As lockdown lifted, they set up The Community Grocery in Sharston, one of the first of its kind in the UK. For just £5 a year, and from £5 a shop, members come into store and can choose 12 items of food from fridge and freezer, tinned goods, bakery, fresh fruit and veg and household goods. The Community Grocery works with a number of major partners and suppliers from FMCG companies who have a surplus of food, helping to reduce food waste. They also work with other charities and church partners to provide practical support, including cookery classes, money management and the Alpha course.

As of March 2023, they have 21 Community Groceries across the UK including Lincoln, Telford, Bolton, Ilford and Burnley, feeding over 40,000 families each week.

== Advance ==
In 2017 The Message was a founding partner of Advance 2020 along with the Church of England, Evangelical Alliance, Hope, Luis Palau Association and Redeemed Christian Church of God (RCCG). The groups are designed to encourage, train and disciple Christians for practicing and proclaiming the gospel into the world.

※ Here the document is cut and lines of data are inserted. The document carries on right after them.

-- pv_equiv track=rewrite | github.com/roscarraig/aoc2025 | day10.py | jcheck
-- ===== SOURCE A (Python) =====
-- def jcheck(target, jolt):
--     jpass = 1
--     for i in range(len(target)):
--         if jolt[i] > target[i]:
--             return 2
--         if jolt[i] != target[i]:
--             jpass = 0
--     return jpass
-- ===== SOURCE B (Python) =====
-- def jcheck(target, jolt):
--     if any(jolt[i] > target[i] for i in range(len(target))):
--         return 2
--     if all(jolt[i] == target[i] for i in range(len(target))):
--         return 1
--     return 0
-- ===== Notes on version B (the rewrite author's own statement) =====
-- stated objective: idiomatic
-- what changed: Replaced the single interleaved loop with its jpass flag by two staged passes: an any() scan for an exceeding element deciding 2, then an all() scan for elementwise equality deciding between 1 and 0.
import Mathlib
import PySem

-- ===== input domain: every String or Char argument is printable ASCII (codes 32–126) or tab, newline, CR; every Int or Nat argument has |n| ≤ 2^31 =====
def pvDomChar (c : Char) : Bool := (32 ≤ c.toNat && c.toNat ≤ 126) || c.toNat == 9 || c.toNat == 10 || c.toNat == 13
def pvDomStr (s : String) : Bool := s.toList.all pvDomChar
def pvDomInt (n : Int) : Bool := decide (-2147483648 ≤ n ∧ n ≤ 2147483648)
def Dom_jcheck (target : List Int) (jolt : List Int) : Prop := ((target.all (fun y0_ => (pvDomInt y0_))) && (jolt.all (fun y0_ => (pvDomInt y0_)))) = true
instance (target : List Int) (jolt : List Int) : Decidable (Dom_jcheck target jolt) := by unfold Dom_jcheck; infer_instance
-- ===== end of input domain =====

-- B replaces A's single interleaved loop with a jpass flag by two staged any/all passes (objective: idiomatic).
-- ===== PORT A =====
-- for i in range(len(target)): …  — counter loop; jolt[i] raises IndexError where jolt[i]? = none
def jcheckLoop (target jolt : List Int) (i : Nat) (jpass : Int) : Int :=
  if h : i < target.length then
    match jolt[i]? with
    | none => 0  -- Python raises IndexError here; excluded by Pre_jcheck
    | some j =>
      if j > target[i] then 2
      else if j ≠ target[i] then jcheckLoop target jolt (i + 1) 0
      else jcheckLoop target jolt (i + 1) jpass
  else jpass
termination_by target.length - i

def jcheck (target : List Int) (jolt : List Int) : Int :=
  jcheckLoop target jolt 0 1

-- ===== PORT B =====
-- any(jolt[i] > target[i] for i in range(len(target))): short-circuit scan of the index list.
-- Indexing is ported with getD: exact on every Pre_ input (there jolt is long enough, or an
-- in-range exceeding index is hit — and since getD only fabricates beyond jolt's length, i.e.
-- after the whole in-range part, the scan returns at the same index Python does).
def bAny (target jolt : List Int) : List Nat → Bool
  | [] => false
  | i :: r => if jolt.getD i 0 > target.getD i 0 then true else bAny target jolt r

-- all(jolt[i] == target[i] for i in range(len(target))): reached only with no exceeding element,
-- which under Pre_ forces len(target) ≤ len(jolt), so every getD access is in range there.
def bAll (target jolt : List Int) : List Nat → Bool
  | [] => true
  | i :: r => if jolt.getD i 0 = target.getD i 0 then bAll target jolt r else false

def jcheck_alt (target : List Int) (jolt : List Int) : Int :=
  if bAny target jolt (List.range target.length) then 2
  else if bAll target jolt (List.range target.length) then 1 else 0

-- ===== PRECONDITION & SPEC =====
-- Pre_ excludes exactly the inputs where A (and B alike) raises IndexError: jolt shorter than
-- target with no compared pair where jolt's element exceeds target's.
def Pre_jcheck (target : List Int) (jolt : List Int) : Prop :=
  target.length ≤ jolt.length ∨ ∃ p ∈ jolt.zip target, p.2 < p.1
instance (target : List Int) (jolt : List Int) : Decidable (Pre_jcheck target jolt) := by unfold Pre_jcheck; infer_instance
def pvWitness_jcheck : List Int × List Int := ([1, 2], [1, 2])

def Spec_jcheck (target : List Int) (jolt : List Int) (out : Int) : Prop := out = jcheck_alt target jolt
instance (target : List Int) (jolt : List Int) (out : Int) : Decidable (Spec_jcheck target jolt out) := by unfold Spec_jcheck; infer_instance

-- ===== CLAIM (what is proved, stated in full; the proofs are below) =====
def Claim_equal_jcheck : Prop := ∀ (target : List Int) (jolt : List Int), Dom_jcheck target jolt → Pre_jcheck target jolt → Spec_jcheck target jolt (jcheck target jolt)

-- ===== LEMMAS AND PROOFS =====
lemma loop_eq (target jolt : List Int) (hpre : Pre_jcheck target jolt) :
    ∀ (m i : Nat) (jpass : Int), i + m = target.length →
      (∀ k, k < i → k < jolt.length ∧ ¬ target.getD k 0 < jolt.getD k 0) →
      (jpass = 0 ∨ jpass = 1) →
      jcheckLoop target jolt i jpass =
        (if bAny target jolt (List.range' i m) then 2
         else if jpass = 1 ∧ bAll target jolt (List.range' i m) = true then 1 else 0) := by
  intro m
  induction m with
  | zero =>
    intro i jpass hm hinv hj
    rw [jcheckLoop]
    have h : ¬ i < target.length := by omega
    simp only [h, dif_neg, not_false_iff, List.range']
    rcases hj with hj | hj <;> simp [hj, bAny, bAll]
  | succ m ih =>
    intro i jpass hm hinv hj
    have h : i < target.length := by omega
    rw [jcheckLoop]
    simp only [h, dif_pos]
    rcases hg : jolt[i]? with _ | j
    · -- A would raise here: impossible under Pre_ given no earlier exceeding index
      exfalso
      have hlen : jolt.length ≤ i := by
        by_contra hlt
        exact absurd hg (by simp [List.getElem?_eq_getElem (by omega : i < jolt.length)])
      rcases hpre with hp | ⟨⟨a, b⟩, hmem, hlt⟩
      · omega
      · rcases List.mem_iff_getElem.mp hmem with ⟨k, hk, hkeq⟩
        have hkj : k < jolt.length := by
          have := hk; rw [List.length_zip] at this; omega
        have hkt : k < target.length := by
          have := hk; rw [List.length_zip] at this; omega
        have hke : (jolt.zip target)[k] = (jolt[k], target[k]) := List.getElem_zip ..
        rw [hke] at hkeq
        have hki : k < i := by omega
        rcases hinv k hki with ⟨_, hnlt⟩
        rw [List.getD_eq_getElem _ _ hkt, List.getD_eq_getElem _ _ hkj] at hnlt
        have : b = target[k] := congrArg Prod.snd hkeq.symm
        have ha : a = jolt[k] := congrArg Prod.fst hkeq.symm
        simp at hkeq
        omega
    · have hji : i < jolt.length := by
        by_contra hlt
        exact absurd hg (by simp [List.getElem?_eq_none (by omega : jolt.length ≤ i)])
      have hjv : j = jolt[i] := by
        rw [List.getElem?_eq_getElem hji] at hg
        exact (Option.some_inj.mp hg).symm
      have hgd_j : jolt[i]?.getD 0 = j := by rw [hg]; rfl
      have hgd_t : target[i]?.getD 0 = target[i] := by rw [List.getElem?_eq_getElem h]; rfl
      have hr : List.range' i (m + 1) = i :: List.range' (i + 1) m := List.range'_succ ..
      show (if j > target[i] then 2
          else if j ≠ target[i] then jcheckLoop target jolt (i + 1) 0
          else jcheckLoop target jolt (i + 1) jpass) = _
      by_cases hgt : j > target[i]
      · simp [hr, bAny, hgd_j, hgd_t, hgt]
      · have hinv' : ∀ k, k < i + 1 → k < jolt.length ∧ ¬ target.getD k 0 < jolt.getD k 0 := by
          intro k hk
          rcases Nat.lt_or_ge k i with hk' | hk'
          · exact hinv k hk'
          · have : k = i := by omega
            subst this
            exact ⟨hji, by
              rw [List.getD_eq_getElem _ _ h, List.getD_eq_getElem _ _ hji, ← hjv]; omega⟩
        have hanyr : bAny target jolt (List.range' i (m + 1))
            = bAny target jolt (List.range' (i + 1) m) := by
          simp [hr, bAny, hgd_j, hgd_t, hgt]
        by_cases heq : j ≠ target[i]
        · have hallf : bAll target jolt (List.range' i (m + 1)) = false := by
            simp [hr, bAll, hgd_j, hgd_t]
            intro hc
            exact absurd hc heq
          rw [if_neg hgt, if_pos heq,
            ih (i + 1) 0 (by omega) hinv' (Or.inl rfl), hanyr, hallf]
          simp
        · rw [not_ne_iff] at heq
          have hallr : bAll target jolt (List.range' i (m + 1))
              = bAll target jolt (List.range' (i + 1) m) := by
            simp [hr, bAll, hgd_j, hgd_t, heq]
          rw [if_neg hgt, if_neg (by simpa using heq),
            ih (i + 1) jpass (by omega) hinv' hj, hanyr, hallr]

lemma ports_agree (target jolt : List Int) (hpre : Pre_jcheck target jolt) :
    jcheck target jolt = jcheck_alt target jolt := by
  unfold jcheck jcheck_alt
  rw [loop_eq target jolt hpre target.length 0 1 (by omega) (by omega) (Or.inr rfl),
    ← List.range_eq_range']
  simp

-- ===== VERDICT (by name: the statement is the Claim_ definition above) =====
theorem jcheck_spec : Claim_equal_jcheck := by
  intro target jolt _ hpre
  exact ports_agree target jolt hpre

This is achieved through monthly small group gatherings using the free 3-year mentoring material. The organisers say that Advance exists “for anyone who wants to grow their understanding of the gospel and their ability to share it”. Advance Groups run in churches, homes, universities, and a wide range of locations in more than 96 nations around the globe. Course materials are translated into native languages to equip the groups and churches as they are trained.

==Regional and international hubs==
During 2014, two UK hubs were launched to develop The Message's reach across Scotland and the Midlands. In September 2015, Message Wales was launched when Ignite merged with the Message Trust. Gary Smith, founder of Ignite was appointed Message Wales Director. Since then, The Message have established additional UK hub locations with offices across the UK.

The Message South Africa launched in March 2014, first in Cape Town and then across South Africa. In 2016, The Message Canada was launched in Vancouver, Canada, followed by The Message Germany in Annaberg-Buchholz in 2017.

=== Regional UK Hubs ===

- London
- East Midlands
- West Midlands
- Yorkshire and Humberside
- North East
- North West
- Wales
- Scotland

=== International Hub ===

- South Africa
- Canada
- Germany
- Brazil
- Netherlands
- Uganda

== Awards ==

| Name of Award | Date |
|---|---|
| Sunday Times Best Not-For Profit To Work For | 2018 |

===Urban Hero Awards===
July 2008 saw the first annual Urban Hero Awards at which young people are honoured for notable achievements, often against the odds. The awards have been repeated each year since, with winners from all over England emerging from Eden work in Yorkshire to the Message School of Evangelism programme in Manchester. The Urban Hero Awards 2018 took place at Lancashire County Cricket Club's Old Trafford ground with 800 guests.